The transfer function from node 1 to node 3 is:

U[v3]/U[v1]

\(\displaystyle \frac{4.6875 \cdot 10^{15}}{61731.0 s^{3} + 541500000.0 s^{2} + 3325000000000.0 s + 9.375 \cdot 10^{15}}\)

4.1 AC analysis

An AC analysis of the circuit can also be performed by substituting \(j \omega\) for \(s\) in the network equations and solving for the voltage at any desired node. The independent voltage source can be adjusted to a different amplitude and phase.

For example, we can change the independent voltage source, V1, to have an amplitude of 10 at a frequency of 10 Hz with a phase of shift of 30 degrees.

source_amp = 10
source_phase = 30 # phase in degrees
new_V1 = source_amp*np.exp(1j*(source_phase*np.pi/180))

freq_Hz = 10 #Hz
w = 2*np.pi*freq_Hz # radian frequency

element_values[V1] = new_V1
NE_Nw = equ.subs(element_values)
NE_Nw = NE_Nw.subs({s:1j*w})

temp = ''
for i in range(shape(NE_Nw.lhs)[0]):
    temp += '${:s} = {:s}$<br>'.format(latex(NE_Nw.rhs[i]),latex(NE_Nw.lhs[i]))

Markdown(temp)

\(0 = I_{V1} + 0.00166666666666667 v_{1} - 0.00166666666666667 v_{2}\)
\(0 = I_{L1} - 0.00166666666666667 v_{1} + v_{2} \cdot \left(0.00166666666666667 + 2.38761041672824 \cdot 10^{-5} i\right)\)
\(0 = - I_{L1} + v_{3} \cdot \left(0.00166666666666667 + 2.38761041672824 \cdot 10^{-5} i\right)\)
\(8.66025403784439 + 5.0 i = v_{1}\)
\(0 = - 9.55044166691297 i I_{L1} + v_{2} - v_{3}\)

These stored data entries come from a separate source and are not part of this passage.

-- pv_equiv track=rewrite | github.com/QJF-347/Ai | maze_solving/maze_solver.py | bfs
-- ===== SOURCE A (Python) =====
-- from collections import deque
--
-- def bfs(maze, start, goal):
--     rows, cols = len(maze), len(maze[0])
--     queue = deque([start])
--     visited = set()
--     came_from = {}  # This will store the path (the predecessor of each node)
--
--     directions = [(0, 1), (1, 0), (-1, 0), (0, -1)]  # right, down, up, left
--
--     while queue:
--         current = queue.popleft()  # BFS: first in, first out
--
--         if current == goal:
--             # If goal is reached, reconstruct the path
--             path = []
--             while current in came_from:
--                 path.append(current)
--                 current = came_from[current]
--             path.append(start)
--             return path[::-1], visited  # Return the complete path from start to goal
--
--         visited.add(current)
--
--         # Explore neighbors
--         for direction in directions:
--             neighbor = (current[0] + direction[0], current[1] + direction[1])
--
--             if (0 <= neighbor[0] < rows and 0 <= neighbor[1] < cols and
--                 maze[neighbor[0]][neighbor[1]] != '1' and neighbor not in visited):
--
--                 queue.append(neighbor)
--                 visited.add(neighbor)
--                 came_from[neighbor] = current  # Track the predecessor of the neighbor
--
--         # For progress visualization/debugging, yield the current path from start to current node
--         path = []
--         temp = current
--         while temp in came_from:
--             path.append(temp)
--             temp = came_from[temp]
--         path.append(start)
--         yield path[::-1], visited  # Yield the current partial path for visualization
-- ===== SOURCE B (Python) =====
-- def bfs(maze, start, goal):
--     # Level-by-level BFS: the frontier of one level carries (node, path) pairs;
--     # no deque, no predecessor dict, no path reconstruction. The yielded
--     # `visited` is the same shared set as in A.
--     rows, cols = len(maze), len(maze[0])
--     visited = set()
--     frontier = [(start, [start])]
--     while frontier:
--         nxt = []
--         for node, path in frontier:
--             if node == goal:
--                 return path, visited
--             visited.add(node)
--             for nb in ((node[0], node[1] + 1), (node[0] + 1, node[1]),
--                        (node[0] - 1, node[1]), (node[0], node[1] - 1)):
--                 if (0 <= nb[0] < rows and 0 <= nb[1] < cols and
--                         maze[nb[0]][nb[1]] != '1' and nb not in visited):
--                     visited.add(nb)
--                     nxt.append((nb, path + [nb]))
--             yield path, visited
--         frontier = nxt
-- ===== Notes on version B (the rewrite author's own statement) =====
-- stated objective: alternative
-- what changed: Replaces the deque + predecessor-pointer dict + per-iteration backward path reconstruction with a level-by-level frontier BFS that carries each node's start-to-node path in the frontier, so no deque, no came_from dict and no reconstruction loops exist at all.
import Mathlib
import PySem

Again, we can use the SymPy function, solve, to get a solution for \(V_1 = 10 sin(2 \pi 10 t + 30)\) and print the unknown voltages and currents.

U_Nw = solve(NE_Nw,X)

table_header = ['unknown', 'mag','phase, deg']
table_row = []

for name, value in U_Nw .items():
  table_row.append([str(name),float(abs(value)),float(arg(value)*180/np.pi)])

print(tabulate(table_row, headers=table_header,colalign = ('left','decimal','decimal'),tablefmt="simple",floatfmt=('5s','.6f','.6f')))

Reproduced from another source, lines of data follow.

-- pv_equiv track=rewrite | github.com/thienphucope/chessBot | engine/simple_eval.py | _get_adjacent_squares
-- ===== SOURCE A (Python) =====
-- def _get_adjacent_squares(sq: int) -> list[int]:
--     """Get all adjacent squares (8 directions) to a given square"""
--     row, col = sq // 8, sq % 8
--     adjacent = []
--     for dr in [-1, 0, 1]:
--         for dc in [-1, 0, 1]:
--             if dr == 0 and dc == 0:
--                 continue
--             nr, nc = row + dr, col + dc
--             if 0 <= nr < 8 and 0 <= nc < 8:
--                 adjacent.append(nr * 8 + nc)
--     return adjacent
-- ===== SOURCE B (Python) =====
-- def _get_adjacent_squares(sq: int) -> list[int]:
--     """Get all adjacent squares (8 directions) to a given square"""
--     row, col = divmod(sq, 8)
--     return [s for s in range(64)
--             if max(abs(s // 8 - row), abs(s % 8 - col)) == 1]
-- ===== Notes on version B (the rewrite author's own statement) =====
-- stated objective: alternative
-- what changed: B replaces the three-by-three offset-probe loop with an ascending scan of the whole board, keeping exactly the squares at Chebyshev distance one from (sq // 8, sq % 8).
import Mathlib
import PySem

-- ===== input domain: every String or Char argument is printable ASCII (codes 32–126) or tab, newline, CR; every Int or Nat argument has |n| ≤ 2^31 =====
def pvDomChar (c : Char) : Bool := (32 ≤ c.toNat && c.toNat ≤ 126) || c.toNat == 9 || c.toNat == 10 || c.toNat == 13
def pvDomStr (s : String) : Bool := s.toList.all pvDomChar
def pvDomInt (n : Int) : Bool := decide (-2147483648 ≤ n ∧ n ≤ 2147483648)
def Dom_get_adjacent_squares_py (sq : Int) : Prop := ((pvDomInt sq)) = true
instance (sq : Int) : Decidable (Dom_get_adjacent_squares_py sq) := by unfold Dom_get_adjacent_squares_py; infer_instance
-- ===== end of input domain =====

-- B replaces A's offset-probe loop by an ascending whole-board scan
-- filtered by Chebyshev adjacency; equal return value proved on the whole domain.

-- ===== PORT A =====
def get_adjacent_squares_py (sq : Int) : List Int :=
  let row := PySem.Int.floordiv sq 8
  let col := PySem.Int.mod sq 8
  ([-1, 0, 1] : List Int).foldl (fun acc dr =>
    ([-1, 0, 1] : List Int).foldl (fun acc dc =>
      if dr = 0 ∧ dc = 0 then acc
      else
        let nr := row + dr
        let nc := col + dc
        if 0 ≤ nr ∧ nr < 8 ∧ 0 ≤ nc ∧ nc < 8 then acc ++ [nr * 8 + nc] else acc)
      acc) []

-- ===== PORT B =====
def get_adjacent_squares_py_alt (sq : Int) : List Int :=
  let row := PySem.Int.floordiv sq 8
  let col := PySem.Int.mod sq 8
  (PySem.List.pyRange 0 64 1).filter (fun s =>
    max (PySem.Int.floordiv s 8 - row).natAbs ((PySem.Int.mod s 8) - col).natAbs == 1)

-- ===== PRECONDITION & SPEC =====
def Spec_get_adjacent_squares_py (sq : Int) (out : List Int) : Prop := out = get_adjacent_squares_py_alt sq
instance (sq : Int) (out : List Int) : Decidable (Spec_get_adjacent_squares_py sq out) := by unfold Spec_get_adjacent_squares_py; infer_instance

-- ===== CLAIM (what is proved, stated in full; the proofs are below) =====
def Claim_equal_get_adjacent_squares_py : Prop := ∀ (sq : Int), Dom_get_adjacent_squares_py sq → Spec_get_adjacent_squares_py sq (get_adjacent_squares_py sq)

-- ===== LEMMAS AND PROOFS =====

-- the two loop bodies as functions of (row, col) only (each port is definitionally core_ applied to sq // 8, sq % 8)
def coreA (row col : Int) : List Int :=
  ([-1, 0, 1] : List Int).foldl (fun acc dr =>
    ([-1, 0, 1] : List Int).foldl (fun acc dc =>
      if dr = 0 ∧ dc = 0 then acc
      else
        let nr := row + dr
        let nc := col + dc
        if 0 ≤ nr ∧ nr < 8 ∧ 0 ≤ nc ∧ nc < 8 then acc ++ [nr * 8 + nc] else acc)
      acc) []

def coreB (row col : Int) : List Int :=
  (PySem.List.pyRange 0 64 1).filter (fun s =>
    max (PySem.Int.floordiv s 8 - row).natAbs ((PySem.Int.mod s 8) - col).natAbs == 1)

lemma foldl_fixed_mem {α β : Type} {f : α → β → α} {l : List β} (h : ∀ x ∈ l, ∀ a, f a x = a) : ∀ a, l.foldl f a = a := by
  induction l with
  | nil => intro a; rfl
  | cons y t ih =>
    intro a
    rw [List.foldl_cons, h y (List.mem_cons_self) a]
    exact ih (fun x hx a => h x (List.mem_cons_of_mem y hx) a) a

lemma coreA_empty (row col : Int) (h : row < -1 ∨ 8 < row) : coreA row col = [] := by
  unfold coreA
  refine foldl_fixed_mem ?_ []
  intro dr hdr acc
  refine foldl_fixed_mem ?_ acc
  intro dc hdc acc2
  simp only [List.mem_cons, List.not_mem_nil, or_false] at hdr hdc
  dsimp only
  split_ifs <;> first | rfl | omega

lemma coreB_empty (row col : Int) (h : row < -1 ∨ 8 < row) : coreB row col = [] := by
  apply List.filter_eq_nil_iff.mpr
  intro s hs
  have hb := (PySem.List.mem_pyRange_one).mp hs
  rw [PySem.Int.floordiv_eq_ediv_of_pos (by norm_num), PySem.Int.mod_eq_emod_of_pos (by norm_num)]
  simp only [beq_iff_eq, Nat.max_def]
  split_ifs <;> omega

set_option maxHeartbeats 1000000 in
lemma core_eq_mid : ∀ row ∈ Finset.Icc (-1:Int) 8, ∀ col ∈ Finset.Icc (0:Int) 7, coreA row col = coreB row col := by decide

lemma core_eq (row col : Int) (h0 : 0 ≤ col) (h1 : col < 8) : coreA row col = coreB row col := by
  by_cases hlo : row < -1
  · rw [coreA_empty _ _ (Or.inl hlo), coreB_empty _ _ (Or.inl hlo)]
  · by_cases hhi : 8 < row
    · rw [coreA_empty _ _ (Or.inr hhi), coreB_empty _ _ (Or.inr hhi)]
    · exact core_eq_mid row (Finset.mem_Icc.mpr ⟨by omega, by omega⟩) col (Finset.mem_Icc.mpr ⟨h0, by omega⟩)

-- ===== VERDICT (by name: the statement is the Claim_ definition above) =====
theorem get_adjacent_squares_py_spec : Claim_equal_get_adjacent_squares_py := by
  intro sq _
  show get_adjacent_squares_py sq = get_adjacent_squares_py_alt sq
  exact core_eq (PySem.Int.floordiv sq 8) (PySem.Int.mod sq 8)
    (PySem.Int.mod_nonneg sq (by norm_num)) (PySem.Int.mod_lt sq (by norm_num))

unknown          mag    phase, deg
---------  ---------  ------------
v1         10.000000     30.000000
v2          4.999392     29.635345
v3          4.999899     28.723214
I_V1        0.008335   -149.635448
I_L1        0.008334     29.543958

The values obtained from the Python code agree with the results from LTSpice.

4.2 Summary

In this chapter the use of the function smna(net_list) was described and an example circuit was analyzed.